Visit to Shangri-la: Spiti valley

14,000 feet, our final night’s campsite, and there was much to be inspired about: the thousand-year-old monasteries, the glaciers, the smiles and goodness emanating from the people and the Dalai Lama himself; an ever-deepening friendship with my partner Ankit along with Bicky and all our Hindi friends and crew; most rewarding was how, once again, shared experience had morphed our traveling circus of trekkers into a loving family.

There had been moments of true adventure. Almost too much adventure as we crossed the roiling waters on our trek from Chandra Tal to Baralacha La.

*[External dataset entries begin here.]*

-- pv_equiv track=rewrite | github.com/txst-cs-smartfall/DualStreamKalmanTransformer | utils/ray_distributed.py | assign_folds_to_gpus
-- ===== SOURCE A (Python) =====
-- from typing import Dict, List, Tuple, Optional, Any
--
-- def assign_folds_to_gpus(
--     test_candidates: List[int],
--     num_gpus: int
-- ) -> Dict[int, List[Tuple[int, int]]]:
--     """
--     Assign folds to GPUs using round-robin distribution.
--
--     Example with 21 folds, 3 GPUs:
--     - GPU 0: folds 0, 3, 6, 9, 12, 15, 18 (7 folds)
--     - GPU 1: folds 1, 4, 7, 10, 13, 16, 19 (7 folds)
--     - GPU 2: folds 2, 5, 8, 11, 14, 17, 20 (7 folds)
--
--     Args:
--         test_candidates: List of test subject IDs
--         num_gpus: Number of GPUs to distribute across
--
--     Returns:
--         Dict mapping gpu_id -> list of (fold_idx, subject_id) tuples
--     """
--     assignments = {gpu_id: [] for gpu_id in range(num_gpus)}
--     for fold_idx, subject in enumerate(test_candidates):
--         gpu_id = fold_idx % num_gpus
--         assignments[gpu_id].append((fold_idx, subject))
--     return assignments
-- ===== SOURCE B (Python) =====
-- def assign_folds_to_gpus(test_candidates, num_gpus):
--     # Per-GPU striding: GPU g gets folds g, g+num_gpus, g+2*num_gpus, ...
--     return {
--         gpu_id: [(i, test_candidates[i])
--                  for i in range(gpu_id, len(test_candidates), num_gpus)]
--         for gpu_id in range(num_gpus)
--     }
-- ===== Notes on version B (the rewrite author's own statement) =====
-- stated objective: alternative
-- what changed: B builds each GPU's fold list directly by striding range(gpu_id, len(test_candidates), num_gpus) in a dict comprehension, instead of A's single pass over folds appending via fold_idx % num_gpus.
import Mathlib
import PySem

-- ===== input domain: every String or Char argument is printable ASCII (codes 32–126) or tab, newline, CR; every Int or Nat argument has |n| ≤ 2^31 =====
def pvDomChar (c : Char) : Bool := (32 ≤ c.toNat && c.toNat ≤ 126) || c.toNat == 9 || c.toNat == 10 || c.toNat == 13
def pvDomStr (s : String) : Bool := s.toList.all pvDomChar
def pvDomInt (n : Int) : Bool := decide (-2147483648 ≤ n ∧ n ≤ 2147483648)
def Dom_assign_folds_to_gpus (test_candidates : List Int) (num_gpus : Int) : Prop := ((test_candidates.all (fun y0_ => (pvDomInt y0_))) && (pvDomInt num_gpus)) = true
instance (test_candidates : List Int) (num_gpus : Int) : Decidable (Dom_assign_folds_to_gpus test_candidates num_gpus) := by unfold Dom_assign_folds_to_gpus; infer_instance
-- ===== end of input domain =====

-- B assigns folds per-GPU by striding range(gpu_id, n, num_gpus) instead of A's per-fold modulo pass (alternative decomposition, same cost).


-- ===== PORT A =====
-- assignments = {gpu_id: [] for gpu_id in range(num_gpus)}; then for (fold_idx, subject)
-- in enumerate(test_candidates): assignments[fold_idx % num_gpus].append((fold_idx, subject)).
-- 'assignments[k].append(x)' is ported as Dict.modify with default [] — exact under Pre_,
-- where the key is always present.
def assign_folds_to_gpus (test_candidates : List Int) (num_gpus : Int) : List (Int × List (Int × Int)) :=
  let init : PySem.Dict Int (List (Int × Int)) :=
    (PySem.List.pyRange 0 num_gpus 1).foldl (fun d g => d.insert g []) PySem.Dict.empty
  ((PySem.List.enumerate test_candidates).foldl
    (fun d p => d.modify (PySem.Int.mod p.1 num_gpus) [] (fun l => l ++ [p])) init).items

-- ===== PORT B =====
-- {gpu_id: [(i, test_candidates[i]) for i in range(gpu_id, len(tc), num_gpus)] for gpu_id in range(num_gpus)}.
-- 'test_candidates[i]' is ported as pyGetD with default 0 — exact, since i is always in range.
def assign_folds_to_gpus_alt (test_candidates : List Int) (num_gpus : Int) : List (Int × List (Int × Int)) :=
  ((PySem.List.pyRange 0 num_gpus 1).foldl
    (fun d g => d.insert g
      ((PySem.List.pyRange g (PySem.List.len test_candidates) num_gpus).map
        (fun i => (i, PySem.List.pyGetD test_candidates i 0))))
    PySem.Dict.empty).items

-- ===== PRECONDITION & SPEC =====
-- Pre_ excludes exactly the inputs where A raises: num_gpus <= 0 with a non-empty list
-- (ZeroDivisionError at num_gpus == 0, KeyError at negative num_gpus).
def Pre_assign_folds_to_gpus (test_candidates : List Int) (num_gpus : Int) : Prop :=
  0 < num_gpus ∨ test_candidates = []
instance (test_candidates : List Int) (num_gpus : Int) : Decidable (Pre_assign_folds_to_gpus test_candidates num_gpus) := by unfold Pre_assign_folds_to_gpus; infer_instance

def pvWitness_assign_folds_to_gpus : List Int × Int := ([7, 8, 9, 10, 11], 3)

def Spec_assign_folds_to_gpus (test_candidates : List Int) (num_gpus : Int) (out : List (Int × List (Int × Int))) : Prop := out = assign_folds_to_gpus_alt test_candidates num_gpus
instance (test_candidates : List Int) (num_gpus : Int) (out : List (Int × List (Int × Int))) : Decidable (Spec_assign_folds_to_gpus test_candidates num_gpus out) := by unfold Spec_assign_folds_to_gpus; infer_instance

-- ===== CLAIM (what is proved, stated in full; the proofs are below) =====
def Claim_equal_assign_folds_to_gpus : Prop := ∀ (test_candidates : List Int) (num_gpus : Int), Dom_assign_folds_to_gpus test_candidates num_gpus → Pre_assign_folds_to_gpus test_candidates num_gpus → Spec_assign_folds_to_gpus test_candidates num_gpus (assign_folds_to_gpus test_candidates num_gpus)

-- ===== LEMMAS AND PROOFS =====

-- Set.update leaves a set unchanged when every added element is already a member.
lemma set_update_of_mem {s l : List Int} (h : ∀ x ∈ l, x ∈ s) : PySem.Set.update s l = s := by
  induction l generalizing s with
  | nil => rfl
  | cons x l ih =>
      have hx : x ∈ s := h x (by simp)
      have : PySem.Set.add s x = s := by
        simp [PySem.Set.add, PySem.Set.contains, hx]
      simp only [PySem.Set.update, List.foldl_cons]
      rw [show (PySem.Set.add s x) = s from this]
      exact ih (fun y hy => h y (by simp [hy]))

-- The membership characterisation that links "fold_idx % ng = g" with the stride range.
lemma filter_mod_eq_stride (ng g : Int) (hng : 0 < ng) (hg0 : 0 ≤ g) (hg : g < ng) (n : Int) :
    (PySem.List.pyRange 0 n 1).filter (fun j => PySem.Int.mod j ng == g)
      = PySem.List.pyRange g n ng := by
  have hmem : ∀ x : Int,
      x ∈ (PySem.List.pyRange 0 n 1).filter (fun j => PySem.Int.mod j ng == g)
        ↔ x ∈ PySem.List.pyRange g n ng := by
    intro x
    rw [List.mem_filter, PySem.List.mem_pyRange_one, PySem.List.mem_pyRange_iff_of_pos hng]
    simp only [beq_iff_eq, PySem.Int.mod_eq_emod_of_pos hng]
    constructor
    · rintro ⟨⟨hx0, hxn⟩, hmod⟩
      have hdef := Int.emod_def x ng
      have ht : x - g = ng * (x / ng) := by omega
      have hq : 0 ≤ x / ng := Int.ediv_nonneg hx0 hng.le
      have hgx : g ≤ x := by nlinarith
      exact ⟨hgx, hxn, ⟨x / ng, ht⟩⟩
    · rintro ⟨hgx, hxn, t, ht⟩
      have hx0 : 0 ≤ x := le_trans hg0 hgx
      refine ⟨⟨hx0, hxn⟩, ?_⟩
      have hxe : x = g + ng * t := by omega
      rw [hxe, Int.add_mul_emod_self_left, Int.emod_eq_of_lt hg0 hg]
  -- both sides are strictly increasing and have the same members, hence equal
  have hnd1 : ((PySem.List.pyRange 0 n 1).filter (fun j => PySem.Int.mod j ng == g)).Pairwise (· < ·) :=
    (PySem.List.pairwise_lt_pyRange_one 0 n).filter _
  have hnd2 : (PySem.List.pyRange g n ng).Pairwise (· < ·) := by
    rw [PySem.List.pyRange_of_pos g n hng]
    refine List.Pairwise.map _ ?_ (List.pairwise_lt_range)
    intro a b hab
    nlinarith
  have hperm : ((PySem.List.pyRange 0 n 1).filter (fun j => PySem.Int.mod j ng == g)).Perm
      (PySem.List.pyRange g n ng) := by
    apply List.perm_of_nodup_nodup_toFinset_eq
      (hnd1.nodup) (hnd2.nodup)
    ext x
    simp only [List.mem_toFinset]
    exact hmem x
  exact List.Perm.eq_of_pairwise (fun a b _ _ h1 h2 => by omega) hnd1 hnd2 hperm

lemma main_eq (tc : List Int) (ng : Int) (hng : 0 < ng) :
    assign_folds_to_gpus tc ng = assign_folds_to_gpus_alt tc ng := by
  -- shared notation
  set R := PySem.List.pyRange 0 ng 1 with hR
  have hRnodup : R.Nodup := PySem.List.nodup_pyRange_one 0 ng
  have hRmem : ∀ g ∈ R, 0 ≤ g ∧ g < ng := by
    intro g hgmem
    have := (PySem.List.mem_pyRange_one).mp hgmem
    omega
  -- init dict of A: items = R.map (fun g => (g, []))
  have hinit_items :
      ((R.foldl (fun d g => d.insert g ([] : List (Int × Int))) PySem.Dict.empty)).items
        = R.map (fun g => (g, ([] : List (Int × Int)))) := by
    have := PySem.Dict.items_foldl_insert_fresh R (fun g => g)
      (fun _ => ([] : List (Int × Int))) PySem.Dict.empty
      (by intro a _; simp) (by simpa using hRnodup)
    simpa using this
  set init := R.foldl (fun d g => d.insert g ([] : List (Int × Int))) PySem.Dict.empty with hinit
  have hinit_keys : init.keys = R := by
    simp [PySem.Dict.keys, hinit_items, List.map_map, Function.comp_def]
  have hinit_getD : ∀ g ∈ R, init.getD g [] = [] := by
    intro g hgmem
    exact PySem.Dict.getD_of_mem_items init
      (by rw [hinit_items]; exact List.mem_map_of_mem hgmem)
      (by rw [hinit_keys]; exact hRnodup) []
  -- final dict of A
  set fin := (PySem.List.enumerate tc).foldl
    (fun d p => d.modify (PySem.Int.mod p.1 ng) [] (fun l => l ++ [p])) init with hfin
  have hfin_keys : fin.keys = R := by
    rw [hfin, PySem.Dict.keys_foldl_modify_key (PySem.List.enumerate tc)
      (fun p => PySem.Int.mod p.1 ng) [] (fun _ p l => l ++ [p]) init, hinit_keys]
    apply set_update_of_mem
    intro x hx
    simp only [List.mem_map] at hx
    obtain ⟨p, _, rfl⟩ := hx
    rw [hR, PySem.List.mem_pyRange_one]
    have := Int.emod_nonneg p.1 (by omega : ng ≠ 0)
    have := Int.emod_lt_of_pos p.1 hng
    rw [PySem.Int.mod_eq_emod_of_pos hng]
    omega
  have hfin_getD : ∀ g ∈ R, fin.getD g []
      = (PySem.List.pyRange g (PySem.List.len tc) ng).map
          (fun i => (i, PySem.List.pyGetD tc i 0)) := by
    intro g hgmem
    obtain ⟨hg0, hglt⟩ := hRmem g hgmem
    have hfold : fin = ((PySem.List.enumerate tc).map
        (fun p => (PySem.Int.mod p.1 ng, p))).foldl
        (fun d q => d.modify q.1 [] (fun l => l ++ [q.2])) init := by
      rw [hfin, List.foldl_map]
    rw [hfold, PySem.Dict.getD_foldl_modify_append, hinit_getD g hgmem, List.nil_append,
        List.filter_map]
    have henum : PySem.List.enumerate tc
        = (PySem.List.pyRange 0 (PySem.List.len tc) 1).map
            (fun j => (j, PySem.List.pyGetD tc j 0)) :=
      PySem.List.enumerate_eq_map_pyRange tc 0
    rw [henum, List.filter_map]
    simp only [List.map_map, Function.comp_def]
    rw [filter_mod_eq_stride ng g hng hg0 hglt (PySem.List.len tc)]
  -- assemble
  have hfin_items : fin.items = R.map (fun g =>
      (g, (PySem.List.pyRange g (PySem.List.len tc) ng).map
            (fun i => (i, PySem.List.pyGetD tc i 0)))) := by
    rw [PySem.Dict.items_eq_map_keys fin (by rw [hfin_keys]; exact hRnodup) []]
    rw [hfin_keys]
    exact List.map_congr_left (fun g hgmem => by rw [hfin_getD g hgmem])
  have halt : assign_folds_to_gpus_alt tc ng = R.map (fun g =>
      (g, (PySem.List.pyRange g (PySem.List.len tc) ng).map
            (fun i => (i, PySem.List.pyGetD tc i 0)))) := by
    unfold assign_folds_to_gpus_alt
    have := PySem.Dict.items_foldl_insert_fresh R (fun g => g)
      (fun g => (PySem.List.pyRange g (PySem.List.len tc) ng).map
            (fun i => (i, PySem.List.pyGetD tc i 0))) PySem.Dict.empty
      (by intro a _; simp) (by simpa using hRnodup)
    simpa [hR] using this
  show fin.items = _
  rw [hfin_items, halt]

-- ===== VERDICT (by name: the statement is the Claim_ definition above) =====
theorem assign_folds_to_gpus_spec : Claim_equal_assign_folds_to_gpus := by
  intro tc ng _ hpre
  unfold Spec_assign_folds_to_gpus
  rcases hpre with hng | rfl
  · exact main_eq tc ng hng
  · by_cases hpos : 0 < ng
    case pos => exact main_eq [] ng hpos
    case neg =>
      have hle : ng ≤ 0 := by omega
      have h1 : PySem.List.pyRange 0 ng 1 = [] := PySem.List.pyRange_one_eq_nil hle
      simp [assign_folds_to_gpus, assign_folds_to_gpus_alt, h1, PySem.List.enumerate]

Ironically, the experience had been strangely reminiscent of the kind of team–building experiences I had contrived innumerable times for executive teams on resort properties around the world over the last two decades. This time however the stakes were entirely different. We were not in some hotel ballroom. And the elements were playing for keeps.

The instructions: ‘Get your entire team across the raging river in the least time possible. The river is rising so fast that every minute counts and if anyone gets swept away the whole team loses!’

Warm weather had caused the glacier fed streams to become angry, freezing torrents. Large boulders trundled along their bottom. As the sun rose higher we could actually watch the water levels rise, their power and intensity – and the danger – increase with each passing moment.

And we had won. No one lost, no one injured. Everyone filled with the adrenalin of adventure. Mission accomplished.

But it was there, upon that sunny day, as I sat by glorious stream and mountain meadow, the true gift slowly arrived. That day I had a clear answer to my ceaseless wondering on the purpose of my life. At age fifty-four, I’ve lived all my dreams – personal and professional – so why am I still here?

The answer came fast and clear: I am here to serve others.

It was a magic moment piled atop other magic moments. A matter of days before – up a terrible road just a few scant miles from the Tibetan border – we had been among the handful of fortunate foreigners at the feet of the Dalai Lama as he reached deep to offer the root of Tibetan Buddhist teaching: the importance of bodhicitta.

The Tibetan word for bodhicitta is “jang chub chi sem.” Meaning not just the enlightened but literally ‘the most selfless mind’. No more self-cherishing, no more self-centeredness. Complete love, complete compassion. One that has love and compassion towards all beings. Every sentient being.

In the words of the Dalai Lama: “In true bodhicitta no one is excluded. It includes every sentient being. Always, forever and forever. Ever and ever. We have love and compassion, but we don’t have love and compassion all the time, because all of a sudden we become angry. All of a sudden selfish mind arises. And sometimes we have love and compassion to certain people, and we don’t have for certain people. It’s a partial love, partial compassion.”

We can and must do better.

As I sat in reflection during our high camp rest day, the reason for my pilgrimage became obvious. I had come all the way around and to the very top of the world for this reminder: we live, we explore, we work – only for one reason – to become wider, deeper and every way better in our efforts live in loving kindness.

As all things personal are in their ultimate expression political, this is the very challenge of our time. Not to love just some, the easy targets – our family and friends, our countrymen – but all. On this increasingly divided and fractious planet, this is the mission we all share. The quest began here in the Himalayas, but it is one we shall undertake in earnest only upon our return.

Returning along mountain roads that final day we glimpsed what looked like Shangri-la; small villages across the river in the Lahoul Valley – peaceful, glorious beneath the sheer mountainsides and glaciers. But for us Westerners Shangri-la must no longer remain a place just across the river and out of reach. The adventure now is to somehow bring that touch of wisdom and grace back to our daily, no-longer ordinary lives.

Those who have not been there ask: “Why do you climb to the top of the world?” Those that have don’t ask. They know. To ‘Enjoy the View’.

Not just a view of jagged peaks and glaciers with rolling moraines beneath walls of ice, but glimpses of our own lives from a fresh and heightened perspective. To return with gifts gathered from the mountain top, a vision and inner map that will enable us to navigate wisely through the lives to which we return.

For all of us on the Mountains and Monasteries Expedition 2007 the views were different. But for none of us will the world below ever be the same.